This article by Larry Wilson appeared in the November 2007 Issue of the SafetyXChange Newsletter
How much longer can we ignore the elephant in the living room…
Most EH&S professionals don’t know how many of their employees get hurt off-the-job. Nor do they know how or why they got hurt (no investigation). They know it costs a lot of money, but rarely do they know how much. They know their company pays for it—but it’s not their responsibility. Off-the-job injuries don’t affect the number of recordable injuries and the (omnipotent) total recordable injury rate. “That’s not really my department.” is the most common response when they’re asked about the costs of off-the-job injuries. So, what do off-the-job injuries cost? And, more importantly, what can be done—what can you do—to significantly decrease off-the-job injuries?
Let’s start with the numbers. One in twelve Americans will require the medical attention of a hospital emergency room every year. So on average, that’s everybody every 12 years. And, unless your company is actually doing something to improve off-the-job safety, or you only have a very small number of employees, there’s no reason to think your people are better than average (although it might be nice to think so). If we assume the same number of exposure hours; in other words—we’re not going to count sleeping—this translates into a TRIR of 8.3 which is 3.3 more than the national workplace average of 5.
So, on average, more people are getting hurt off-the-job than on-the-job. Interestingly enough, most safety professionals do know this.

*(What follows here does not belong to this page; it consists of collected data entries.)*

-- ===== VERDICT (by name: the statement is the Claim_ definition above) =====
theorem findEncryptedPassword_spec : Claim_equal_findEncryptedPassword := by
  intro password _
  unfold Spec_findEncryptedPassword findEncryptedPassword findEncryptedPassword_alt
  have hcnt : ∀ c : Char,
      (PySem.Str.count password (String.mk [c]) : Int) = (password.toList.count c : Int) := by
    intro c
    rw [PySem.Str.count_eq]
    norm_cast
    rw [show (String.mk [c]).toList = [c] from Eq.symm (String.ofList_eq.mp rfl)]
    exact pvCount_singleton _ _
  simp only [hcnt]
  rw [pvCharCounts_eq password.toList]
  have hsperm : (PySem.List.sorted password.toList (fun c => c)).Perm password.toList :=
    PySem.List.sorted_perm password.toList (fun c => c) false
  have hspw : List.Pairwise (· ≤ ·) (PySem.List.sorted password.toList (fun c => c)) :=
    PySem.List.sorted_pairwise password.toList (fun c => c)
  set s := PySem.List.sorted password.toList (fun c => c) with hsdef
  rw [pvALoop_char s [] []]
  simp only [List.isEmpty_nil, if_true, List.nil_append]
  set u := password.toList.foldl pvToggle PySem.Set.empty with hudef
  have humem : ∀ x, x ∈ u ↔ s.count x % 2 = 1 := by
    intro x
    rw [hudef, pvToggleFold_mem]
    simp only [PySem.Set.empty, List.not_mem_nil, false_iff]
    rw [hsperm.count_eq x]
    omega
  have hund : u.Nodup := pvToggleFold_nodup _ _ (by simp [PySem.Set.empty])
  have hond : (pvOdds s).Nodup := (pvOdds_pairwise s hspw).nodup
  have hperm : u.Perm (pvOdds s) := by
    rw [List.perm_ext_iff_of_nodup hund hond]
    intro x
    rw [humem x, pvOdds_mem_iff s hspw x]
  rcases hods : pvOdds s with _ | ⟨m, _ | ⟨m2, tl⟩⟩
  · -- no odd-count character
    have hu : u = [] := by
      have h := hperm
      rw [hods] at h
      exact h.eq_nil
    rw [hu]
    simp only [PySem.Set.len, List.length_nil, PySem.List.min?, List.foldl_nil, Nat.cast_zero]
    rw [if_neg (by omega : ¬ (1:Int) < 0)]
    rw [pvSlice2 s, Option.getD_some, pvEvens_of_no_odds s hods]
    rfl
  · -- exactly one odd-count character m
    have hu : u = [m] := by
      have h := hperm
      rw [hods] at h
      exact List.perm_singleton.mp h
    have hms : m ∈ s := pvOdds_subset s m (by rw [hods]; exact List.mem_singleton_self m)
    rw [hu]
    simp only [PySem.Set.len, List.length_singleton, PySem.List.min?, List.foldl_cons,
      List.foldl_nil, Nat.cast_one]
    rw [if_neg (by omega : ¬ (1:Int) < 1)]
    rw [PySem.List.remove?_eq_some_erase s m hms, Option.getD_some]
    rw [pvSlice2 (s.erase m), Option.getD_some, pvEvens_of_one_odd s hspw m hods]
    rfl
  · -- at least two odd-count characters
    have hlen : 2 ≤ u.length := by
      rw [hperm.length_eq, hods]
      simp only [List.length_cons]
      omega
    have hgt : (1:Int) < PySem.Set.len u := by
      rw [PySem.Set.len]
      have h2 : (2:Int) ≤ (u.length : Int) := by exact_mod_cast hlen
      omega
    rw [if_pos hgt]
-- pv_equiv track=rewrite | github.com/Jonathana1106/PythonITP | Quices/JonathanGuzmanAraya#3.py | aux
-- ===== SOURCE A (Python) =====
-- def aux(lista, n, m, h): # Se crea la funcion auxiliar
--     if n == (len(lista)-1): # 'Se corrigio al agregar un -1 al final'# Condicion de parada
--         return False # Retorna resultado Falso
--     elif (lista[n] + h) == lista[m]: # Condicion de validacion
--         return True # Si se cumple retorna Verdadero
--     else:
--         h = h + lista[n] # Asignacion de valor
--         return aux(lista, n+1, m+1, h) # Llamada recursiva
-- ===== SOURCE B (Python) =====
-- def aux(lista, n, m, h):  # iterative: offset counter k and a running prefix total
--     total = h
--     k = 0
--     while n + k != len(lista) - 1:
--         total += lista[n + k]
--         if total == lista[m + k]:
--             return True
--         k += 1
--     return False
-- ===== Notes on version B (the rewrite author's own statement) =====
-- stated objective: idiomatic
-- what changed: A's tail recursion over shifting parameters (n, m, h) is replaced by an iterative while-loop that keeps n and m fixed and advances an offset counter k with a running prefix total, a different decomposition of the same linear scan.
import Mathlib
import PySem

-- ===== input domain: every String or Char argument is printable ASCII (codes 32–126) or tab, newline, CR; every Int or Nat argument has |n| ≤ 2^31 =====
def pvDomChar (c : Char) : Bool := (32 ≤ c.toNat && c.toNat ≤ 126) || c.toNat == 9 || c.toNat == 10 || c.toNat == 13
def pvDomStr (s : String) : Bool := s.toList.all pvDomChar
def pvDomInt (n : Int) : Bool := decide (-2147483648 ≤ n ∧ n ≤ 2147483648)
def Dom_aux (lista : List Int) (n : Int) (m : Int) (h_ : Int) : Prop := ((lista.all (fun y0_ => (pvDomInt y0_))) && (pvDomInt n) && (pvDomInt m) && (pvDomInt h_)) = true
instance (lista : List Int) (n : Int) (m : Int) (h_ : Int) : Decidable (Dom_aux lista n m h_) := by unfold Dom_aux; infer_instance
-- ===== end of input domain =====

-- B replaces A's recursion with an iterative while-loop over an offset counter k keeping a running prefix total (idiomatic decomposition, same cost).


-- ===== PORT A =====
-- literal transliteration of A's recursion; pyGet? none = Python IndexError (excluded by Pre_aux)
def aux (lista : List Int) (n : Int) (m : Int) (h_ : Int) : Bool :=
  if n = (lista.length : Int) - 1 then false
  else
    match hn : PySem.List.pyGet? lista n, PySem.List.pyGet? lista m with
    | some a, some b =>
      if a + h_ = b then true
      else aux lista (n + 1) (m + 1) (h_ + a)
    | _, _ => false  -- IndexError in Python; unreachable under Pre_aux
termination_by ((lista.length : Int) - n).toNat
decreasing_by
  have h2 : ¬ (PySem.List.pyGet? lista n = none) := by simp [hn]
  rw [PySem.List.pyGet?_eq_none_iff, not_not] at h2
  unfold PySem.Raise.InRange at h2
  omega

-- ===== PORT B =====
-- B's 'while n + k != len(lista) - 1' loop: state = (k, total)
def auxAltGo (lista : List Int) (n : Int) (m : Int) (k : Int) (total : Int) : Bool :=
  if n + k = (lista.length : Int) - 1 then false
  else
    match hk : PySem.List.pyGet? lista (n + k) with
    | none => false  -- IndexError in Python; unreachable under Pre_aux
    | some a =>
      match PySem.List.pyGet? lista (m + k) with
      | none => false  -- IndexError in Python; unreachable under Pre_aux
      | some b =>
        if total + a = b then true
        else auxAltGo lista n m (k + 1) (total + a)
termination_by ((lista.length : Int) - (n + k)).toNat
decreasing_by
  have h2 : ¬ (PySem.List.pyGet? lista (n + k) = none) := by simp [hk]
  rw [PySem.List.pyGet?_eq_none_iff, not_not] at h2
  unfold PySem.Raise.InRange at h2
  omega

def aux_alt (lista : List Int) (n : Int) (m : Int) (h_ : Int) : Bool :=
  auxAltGo lista n m 0 h_

-- ===== PRECONDITION & SPEC =====
-- Pre_aux admits exactly the inputs on which Python A returns (B raises on the very same inputs):
-- the immediate stop n = len-1; fully in-range runs (m ≤ n+1); and runs where the prefix-sum
-- match h + lista[n] + … + lista[n+i] = lista[m+i] fires at some offset i before the first
-- out-of-range access lista[m + (len - m)]. Everything excluded raises IndexError in both A and B.
def Pre_aux (lista : List Int) (n : Int) (m : Int) (h_ : Int) : Prop :=
  n = (lista.length : Int) - 1 ∨
    (-(lista.length : Int) ≤ n ∧ n < (lista.length : Int) - 1 ∧
     -(lista.length : Int) ≤ m ∧
     (m ≤ n + 1 ∨
      ∃ i ∈ List.range ((lista.length : Int) - m).toNat,
        h_ + (((List.range (i + 1)).map
          (fun j => (PySem.List.pyGet? lista (n + (j : Int))).getD 0)).sum)
          = (PySem.List.pyGet? lista (m + (i : Int))).getD 0))
instance (lista : List Int) (n : Int) (m : Int) (h_ : Int) : Decidable (Pre_aux lista n m h_) := by unfold Pre_aux; infer_instance
def pvWitness_aux : List Int × Int × Int × Int := ([1, 2, 3], 0, 1, 0)

def Spec_aux (lista : List Int) (n : Int) (m : Int) (h_ : Int) (out : Bool) : Prop := out = aux_alt lista n m h_
instance (lista : List Int) (n : Int) (m : Int) (h_ : Int) (out : Bool) : Decidable (Spec_aux lista n m h_ out) := by unfold Spec_aux; infer_instance

-- ===== CLAIM (what is proved, stated in full; the proofs are below) =====
def Claim_equal_aux : Prop := ∀ (lista : List Int) (n : Int) (m : Int) (h_ : Int), Dom_aux lista n m h_ → Pre_aux lista n m h_ → Spec_aux lista n m h_ (aux lista n m h_)

-- ===== LEMMAS AND PROOFS =====

-- B's loop, started at offset k, computes A's recursion from position (n+k, m+k) — on EVERY input
-- (both ports return false at the step where Python would raise, so no range hypotheses are needed).
lemma go_eq_aux : ∀ (t : Nat) (lista : List Int) (n m total k : Int),
    ((lista.length : Int) - 1 - (n + k)).toNat ≤ t →
    auxAltGo lista n m k total = aux lista (n + k) (m + k) total := by
  intro t
  induction t with
  | zero =>
    intro lista n m total k ht
    by_cases hstop : n + k = (lista.length : Int) - 1
    · unfold auxAltGo aux
      rw [if_pos hstop, if_pos hstop]
    · have hgt : (lista.length : Int) ≤ n + k := by omega
      have hnone : PySem.List.pyGet? lista (n + k) = none := by
        rw [PySem.List.pyGet?_eq_none_iff]
        unfold PySem.Raise.InRange
        omega
      unfold auxAltGo aux
      rw [if_neg hstop, if_neg hstop, hnone]
  | succ t ih =>
    intro lista n m total k ht
    by_cases hstop : n + k = (lista.length : Int) - 1
    · unfold auxAltGo aux
      rw [if_pos hstop, if_pos hstop]
    · unfold auxAltGo
      conv_rhs => rw [aux]
      rw [if_neg hstop, if_neg hstop]
      cases ha : PySem.List.pyGet? lista (n + k) with
      | none => rfl
      | some a =>
        cases hb : PySem.List.pyGet? lista (m + k) with
        | none => rfl
        | some b =>
          dsimp only
          by_cases hc : total + a = b
          · rw [if_pos hc, if_pos (by omega)]
          · rw [if_neg hc, if_neg (by omega)]
            have := ih lista n m (total + a) (k + 1) (by omega)
            rw [this]
            have e1 : n + k + 1 = n + (k + 1) := by ring
            have e2 : m + k + 1 = m + (k + 1) := by ring
            rw [e1, e2]

-- ===== VERDICT (by name: the statement is the Claim_ definition above) =====
theorem aux_spec : Claim_equal_aux := by
  intro lista n m h_ _ _
  unfold Spec_aux aux_alt
  have := go_eq_aux ((lista.length : Int) - 1 - (n + 0)).toNat lista n m h_ 0 (le_refl _)
  simp only [add_zero] at this
  exact this.symm
-- pv_equiv track=rewrite | github.com/habibhamdoun/programmable-matter-project | test_single_agent.py | create_simple_test_case
-- ===== SOURCE A (Python) =====
-- def create_simple_test_case(grid_size=10):
--     """
--     Create a simple test case with a small grid and few cells.
--
--     Args:
--         grid_size (int): Size of the grid
--
--     Returns:
--         tuple: (target_shape, obstacles)
--     """
--     # Create a simple square shape
--     target_shape = []
--     center = grid_size // 2
--     size = 2
--     for r in range(center - size, center + size + 1):
--         for c in range(center - size, center + size + 1):
--             if r == center - size or r == center + size or c == center - size or c == center + size:
--                 target_shape.append((r, c))
--
--     # Create simple obstacles
--     obstacles = set()
--     for r in range(grid_size):
--         for c in range(grid_size):
--             if r == 0 or r == grid_size - 1 or c == 0 or c == grid_size - 1:
--                 obstacles.add((r, c))
--
--     return target_shape, obstacles
-- ===== SOURCE B (Python) =====
-- def _border(lo, hi):
--     """All cells of the square [lo,hi]x[lo,hi] lying on its border, row-major."""
--     if lo > hi:
--         return []
--     if lo < hi:
--         cells = [(lo, c) for c in range(lo, hi + 1)]
--         for r in range(lo + 1, hi):
--             cells.append((r, lo))
--             cells.append((r, hi))
--         cells.extend((hi, c) for c in range(lo, hi + 1))
--         return cells
--     return [(lo, c) for c in range(lo, hi + 1)]
--
--
-- def create_simple_test_case(grid_size=10):
--     """
--     Create a simple test case with a small grid and few cells.
--
--     Args:
--         grid_size (int): Size of the grid
--
--     Returns:
--         tuple: (target_shape, obstacles)
--     """
--     center = grid_size // 2
--     target_shape = _border(center - 2, center + 2)
--     obstacles = set(_border(0, grid_size - 1))
--     return target_shape, obstacles
-- ===== Notes on version B (the rewrite author's own statement) =====
-- stated objective: faster
-- what changed: Instead of scanning the full grid (and the full 5x5 square) and testing every cell for being on the border, B generates the border cells directly with a shared helper that emits the top row, the two side cells of each middle row, and the bottom row.
import Mathlib
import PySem

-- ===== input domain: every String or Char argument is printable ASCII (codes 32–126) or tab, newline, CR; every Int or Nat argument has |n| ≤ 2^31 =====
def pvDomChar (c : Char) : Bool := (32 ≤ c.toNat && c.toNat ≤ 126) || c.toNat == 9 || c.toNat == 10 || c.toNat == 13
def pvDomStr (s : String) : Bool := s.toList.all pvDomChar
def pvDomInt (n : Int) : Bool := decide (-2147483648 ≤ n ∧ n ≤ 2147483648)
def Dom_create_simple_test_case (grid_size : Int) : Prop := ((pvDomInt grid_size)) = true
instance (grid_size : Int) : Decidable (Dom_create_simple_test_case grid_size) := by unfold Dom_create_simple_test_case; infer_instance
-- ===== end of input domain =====

-- B replaces A's two full-grid quadratic scans by direct generation of the four border
-- edges (shared helper _border); return value only — neither version mutates arguments.

-- ===== PORT A =====
-- literal transliteration of A: double loop with a border test, for the target square
-- (list append) and for the grid border (set add).
def create_simple_test_case (grid_size : Int) : (List (Int × Int)) × (List (Int × Int)) :=
  let center := PySem.Int.floordiv grid_size 2
  let size : Int := 2
  let target_shape : List (Int × Int) :=
    (PySem.List.pyRange (center - size) (center + size + 1) 1).foldl
      (fun ts r =>
        (PySem.List.pyRange (center - size) (center + size + 1) 1).foldl
          (fun ts c =>
            if r = center - size ∨ r = center + size ∨ c = center - size ∨ c = center + size then
              ts ++ [(r, c)]
            else ts) ts) []
  let obstacles : PySem.Set (Int × Int) :=
    (PySem.List.pyRange 0 grid_size 1).foldl
      (fun s r =>
        (PySem.List.pyRange 0 grid_size 1).foldl
          (fun s c =>
            if r = 0 ∨ r = grid_size - 1 ∨ c = 0 ∨ c = grid_size - 1 then
              PySem.Set.add s (r, c)
            else s) s) PySem.Set.empty
  (target_shape, obstacles)

-- ===== PORT B =====
-- B-side helper: border cells of the square [lo,hi]×[lo,hi], row-major (Source B's _border:
-- top row, then (r,lo)/(r,hi) for the middle rows, then the bottom row).
def pyBorder (lo hi : Int) : List (Int × Int) :=
  if lo > hi then []
  else if lo < hi then
    ((PySem.List.pyRange (lo + 1) hi 1).foldl
        (fun cs r => cs ++ [(r, lo)] ++ [(r, hi)])
        ((PySem.List.pyRange lo (hi + 1) 1).map (fun c => (lo, c))))
      ++ (PySem.List.pyRange lo (hi + 1) 1).map (fun c => (hi, c))
  else (PySem.List.pyRange lo (hi + 1) 1).map (fun c => (lo, c))

def create_simple_test_case_alt (grid_size : Int) : (List (Int × Int)) × (List (Int × Int)) :=
  let center := PySem.Int.floordiv grid_size 2
  let target_shape := pyBorder (center - 2) (center + 2)
  let obstacles : PySem.Set (Int × Int) := PySem.Set.ofList (pyBorder 0 (grid_size - 1))
  (target_shape, obstacles)

-- ===== PRECONDITION & SPEC =====
def Spec_create_simple_test_case (grid_size : Int) (out : (List (Int × Int)) × (List (Int × Int))) : Prop := out = create_simple_test_case_alt grid_size
instance (grid_size : Int) (out : (List (Int × Int)) × (List (Int × Int))) : Decidable (Spec_create_simple_test_case grid_size out) := by unfold Spec_create_simple_test_case; infer_instance

-- ===== CLAIM (what is proved, stated in full; the proofs are below) =====
def Claim_equal_create_simple_test_case : Prop := ∀ (grid_size : Int), Dom_create_simple_test_case grid_size → Spec_create_simple_test_case grid_size (create_simple_test_case grid_size)

-- ===== LEMMAS AND PROOFS =====

-- one row of the filtered square scan
def borderRow (lo hi r : Int) : List (Int × Int) :=
  ((PySem.List.pyRange lo (hi + 1) 1).filter
      (fun c => decide (r = lo ∨ r = hi ∨ c = lo ∨ c = hi))).map (fun c => (r, c))

-- the filtered square scan, as a flat list (shared normal form of both ports)
def borderFlat (lo hi : Int) : List (Int × Int) :=
  (PySem.List.pyRange lo (hi + 1) 1).flatMap (borderRow lo hi)

lemma borderRow_edge (lo hi r : Int) (h : r = lo ∨ r = hi) :
    borderRow lo hi r = (PySem.List.pyRange lo (hi + 1) 1).map (fun c => (r, c)) := by
  unfold borderRow
  rw [List.filter_eq_self.mpr]
  intro c _
  simp only [decide_eq_true_eq]
  tauto

lemma borderRow_mid (lo hi r : Int) (hlo : lo < r) (hhi : r < hi) :
    borderRow lo hi r = [(r, lo), (r, hi)] := by
  unfold borderRow
  rw [PySem.List.pyRange_one_append lo (lo + 1) (hi + 1) (by omega) (by omega),
      PySem.List.pyRange_one_succ_right (by omega : lo + 1 ≤ hi),
      PySem.List.pyRange_one_singleton]
  rw [List.filter_append, List.filter_append]
  have hmid : (PySem.List.pyRange (lo + 1) hi 1).filter
      (fun c => decide (r = lo ∨ r = hi ∨ c = lo ∨ c = hi)) = [] := by
    apply List.filter_eq_nil_iff.mpr
    intro c hc
    have := PySem.List.mem_pyRange_one.mp hc
    simp only [decide_eq_true_eq]
    omega
  rw [hmid]
  simp only [List.filter_cons, List.filter_nil, decide_eq_true_eq]
  simp

lemma borderFlat_eq_pyBorder (lo hi : Int) : borderFlat lo hi = pyBorder lo hi := by
  unfold borderFlat pyBorder
  rcases lt_trichotomy lo hi with h | h | h
  · -- lo < hi : split the row range into first row, middle rows, last row
    rw [if_neg (by omega), if_pos h]
    rw [show (fun (cs : List (Int × Int)) (r : Int) => cs ++ [(r, lo)] ++ [(r, hi)])
          = (fun (cs : List (Int × Int)) (r : Int) => cs ++ [(r, lo), (r, hi)]) by
        funext cs r; simp]
    rw [PySem.List.foldl_append_eq_flatMap]
    conv_lhs =>
      rw [PySem.List.pyRange_one_append lo (lo + 1) (hi + 1) (by omega) (by omega),
          PySem.List.pyRange_one_succ_right (by omega : lo + 1 ≤ hi),
          PySem.List.pyRange_one_singleton]
    simp only [List.flatMap_append, List.flatMap_cons, List.flatMap_nil, List.append_nil]
    rw [borderRow_edge lo hi lo (Or.inl rfl), borderRow_edge lo hi hi (Or.inr rfl)]
    rw [List.flatMap_congr (g := fun r => [(r, lo), (r, hi)]) ?_]
    · simp
    · intro r hr
      have := PySem.List.mem_pyRange_one.mp hr
      exact borderRow_mid lo hi r (by omega) (by omega)
  · -- lo = hi : a single full row
    subst h
    rw [if_neg (by omega), if_neg (by omega), PySem.List.pyRange_one_singleton,
        List.flatMap_cons, List.flatMap_nil, List.append_nil,
        borderRow_edge lo lo lo (Or.inl rfl), PySem.List.pyRange_one_singleton]
  · -- hi < lo : both empty
    rw [if_pos h, PySem.List.pyRange_one_eq_nil (by omega)]
    simp

-- A's append-style square scan is borderFlat
lemma scan_append_eq_borderFlat (lo hi : Int) :
    (PySem.List.pyRange lo (hi + 1) 1).foldl
      (fun ts r =>
        (PySem.List.pyRange lo (hi + 1) 1).foldl
          (fun ts c =>
            if r = lo ∨ r = hi ∨ c = lo ∨ c = hi then ts ++ [(r, c)] else ts) ts) []
      = borderFlat lo hi := by
  unfold borderFlat
  have hin : ∀ (r : Int) (acc : List (Int × Int)),
      (PySem.List.pyRange lo (hi + 1) 1).foldl
        (fun ts c => if r = lo ∨ r = hi ∨ c = lo ∨ c = hi then ts ++ [(r, c)] else ts) acc
      = acc ++ borderRow lo hi r := by
    intro r acc
    exact PySem.List.foldl_append_ite _ _ _ _
  simp only [hin]
  rw [PySem.List.foldl_append_eq_flatMap]
  simp

-- A's set-style square scan is Set.ofList of borderFlat
lemma scan_set_eq_ofList_borderFlat (lo hi : Int) :
    (PySem.List.pyRange lo (hi + 1) 1).foldl
      (fun s r =>
        (PySem.List.pyRange lo (hi + 1) 1).foldl
          (fun s c =>
            if r = lo ∨ r = hi ∨ c = lo ∨ c = hi then PySem.Set.add s (r, c) else s) s)
      PySem.Set.empty
      = PySem.Set.ofList (borderFlat lo hi) := by
  unfold borderFlat
  have hin : ∀ (r : Int) (s : PySem.Set (Int × Int)),
      (PySem.List.pyRange lo (hi + 1) 1).foldl
        (fun s c => if r = lo ∨ r = hi ∨ c = lo ∨ c = hi then PySem.Set.add s (r, c) else s) s
      = (borderRow lo hi r).foldl PySem.Set.add s := by
    intro r s
    unfold borderRow
    rw [PySem.List.foldl_ite_eq_foldl_filter, List.foldl_map]
  simp only [hin]
  rw [PySem.Set.ofList_eq_foldl, List.flatMap, List.foldl_flatten, List.foldl_map]
  rfl

-- ===== VERDICT (by name: the statement is the Claim_ definition above) =====
theorem create_simple_test_case_spec : Claim_equal_create_simple_test_case := by
  intro n _
  show _ = _
  simp only [create_simple_test_case, create_simple_test_case_alt]
  have htarget := (scan_append_eq_borderFlat (PySem.Int.floordiv n 2 - 2)
      (PySem.Int.floordiv n 2 + 2)).trans
    (borderFlat_eq_pyBorder (PySem.Int.floordiv n 2 - 2) (PySem.Int.floordiv n 2 + 2))
  have hobs := (scan_set_eq_ofList_borderFlat 0 (n - 1)).trans
    (congrArg PySem.Set.ofList (borderFlat_eq_pyBorder 0 (n - 1)))
  rw [show n - 1 + 1 = n by omega] at hobs
  exact Prod.ext htarget hobs
lemma pvF_eq (g : List (List Int)) (i j : Nat) (hi : i ≠ 0) (hj : j ≠ 0) :
    pvF g i j = (List.range' 1 (j - 1)).foldl
      (fun a k => max a (pvF g i (j - k) + pvF g i k))
      ((List.range' 1 (i - 1)).foldl
        (fun a k => max a (pvF g (i - k) j + pvF g k j)) (pvG g (i : Int) (j : Int))) := by
  obtain ⟨s, hs⟩ : ∃ s, i + j = s + 1 := ⟨i + j - 1, by omega⟩
  rw [pvF, hs, pvFF_succ g s i j hi hj]
  have hcv : (List.range' 1 (i - 1)).foldl
      (fun a k => max a (pvFF g s (i - k) j + pvFF g s k j)) (pvG g (i : Int) (j : Int)) =
      (List.range' 1 (i - 1)).foldl
      (fun a k => max a (pvF g (i - k) j + pvF g k j)) (pvG g (i : Int) (j : Int)) := by
    apply PySem.List.foldl_congr_mem
    intro acc k hk
    have hk' := List.mem_range'_1.mp hk
    simp only [pvF]
    rw [pvFF_congr g s ((i - k) + j) (i - k) j (by omega) (by omega),
        pvFF_congr g s (k + j) k j (by omega) (by omega)]
  rw [hcv]
  apply PySem.List.foldl_congr_mem
  intro acc k hk
  have hk' := List.mem_range'_1.mp hk
  simp only [pvF]
  rw [pvFF_congr g s (i + (j - k)) i (j - k) (by omega) (by omega),
      pvFF_congr g s (i + k) i k (by omega) (by omega)]

-- ---- B side: memo invariant ----
def pvInv (g : List (List Int)) (memo : PySem.Dict (Nat × Nat) Int) : Prop :=
  ∀ p v, memo.get? p = some v → v = pvF g p.1 p.2

lemma pvVLoop_spec (g : List (List Int)) (i j fuel : Nat) (hfuel : i + j ≤ fuel + 1)
    (IH : ∀ i' j' memo', i' + j' ≤ fuel → pvInv g memo' →
      (pvSolve g i' j' memo').1 = pvF g i' j' ∧ pvInv g (pvSolve g i' j' memo').2) :
    ∀ c best memo, c < i → pvInv g memo →
      (pvVLoop g i j c best memo).1 =
        (List.range' (i - c) c).foldl (fun a k => max a (pvF g (i - k) j + pvF g k j)) best ∧
      pvInv g (pvVLoop g i j c best memo).2 := by
  intro c
  induction c with
  | zero =>
    intro best memo hc hinv
    rw [pvVLoop]
    simp [hinv]
  | succ c ihc =>
    intro best memo hc hinv
    have hcond : 0 < c + 1 ∧ c + 1 < i := ⟨by omega, hc⟩
    obtain ⟨h1v, h1i⟩ := IH (c + 1) j memo (by omega) hinv
    obtain ⟨h2v, h2i⟩ := IH (i - (c + 1)) j (pvSolve g (c + 1) j memo).2 (by omega) h1i
    obtain ⟨h3v, h3i⟩ := ihc (max best ((pvSolve g (c + 1) j memo).1 +
      (pvSolve g (i - (c + 1)) j (pvSolve g (c + 1) j memo).2).1))
      (pvSolve g (i - (c + 1)) j (pvSolve g (c + 1) j memo).2).2 (by omega) h2i
    rw [pvVLoop, dif_pos hcond]
    simp only [Nat.add_sub_cancel]
    refine ⟨?_, h3i⟩
    rw [h3v, h1v, h2v]
    have hr : List.range' (i - (c + 1)) (c + 1) = (i - (c + 1)) :: List.range' (i - c) c := by
      rw [List.range'_succ, show i - (c + 1) + 1 = i - c from by omega]
    rw [hr, List.foldl_cons]
    have he : i - (i - (c + 1)) = c + 1 := by omega
    rw [he]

Now for the costs. The National Safety Council does a good job of getting these costs to safety professionals. Such a good job in fact, that they inspired the sub-title. They put it in books and pamphlets. They mail the stuff to you. They send email. They’ve even put it into PowerPoint format so it would be easy for someone to make a presentation. In other words, they’re doing their part to make it harder to “ignore the elephant in the living room…” So, how much does the elephant cost?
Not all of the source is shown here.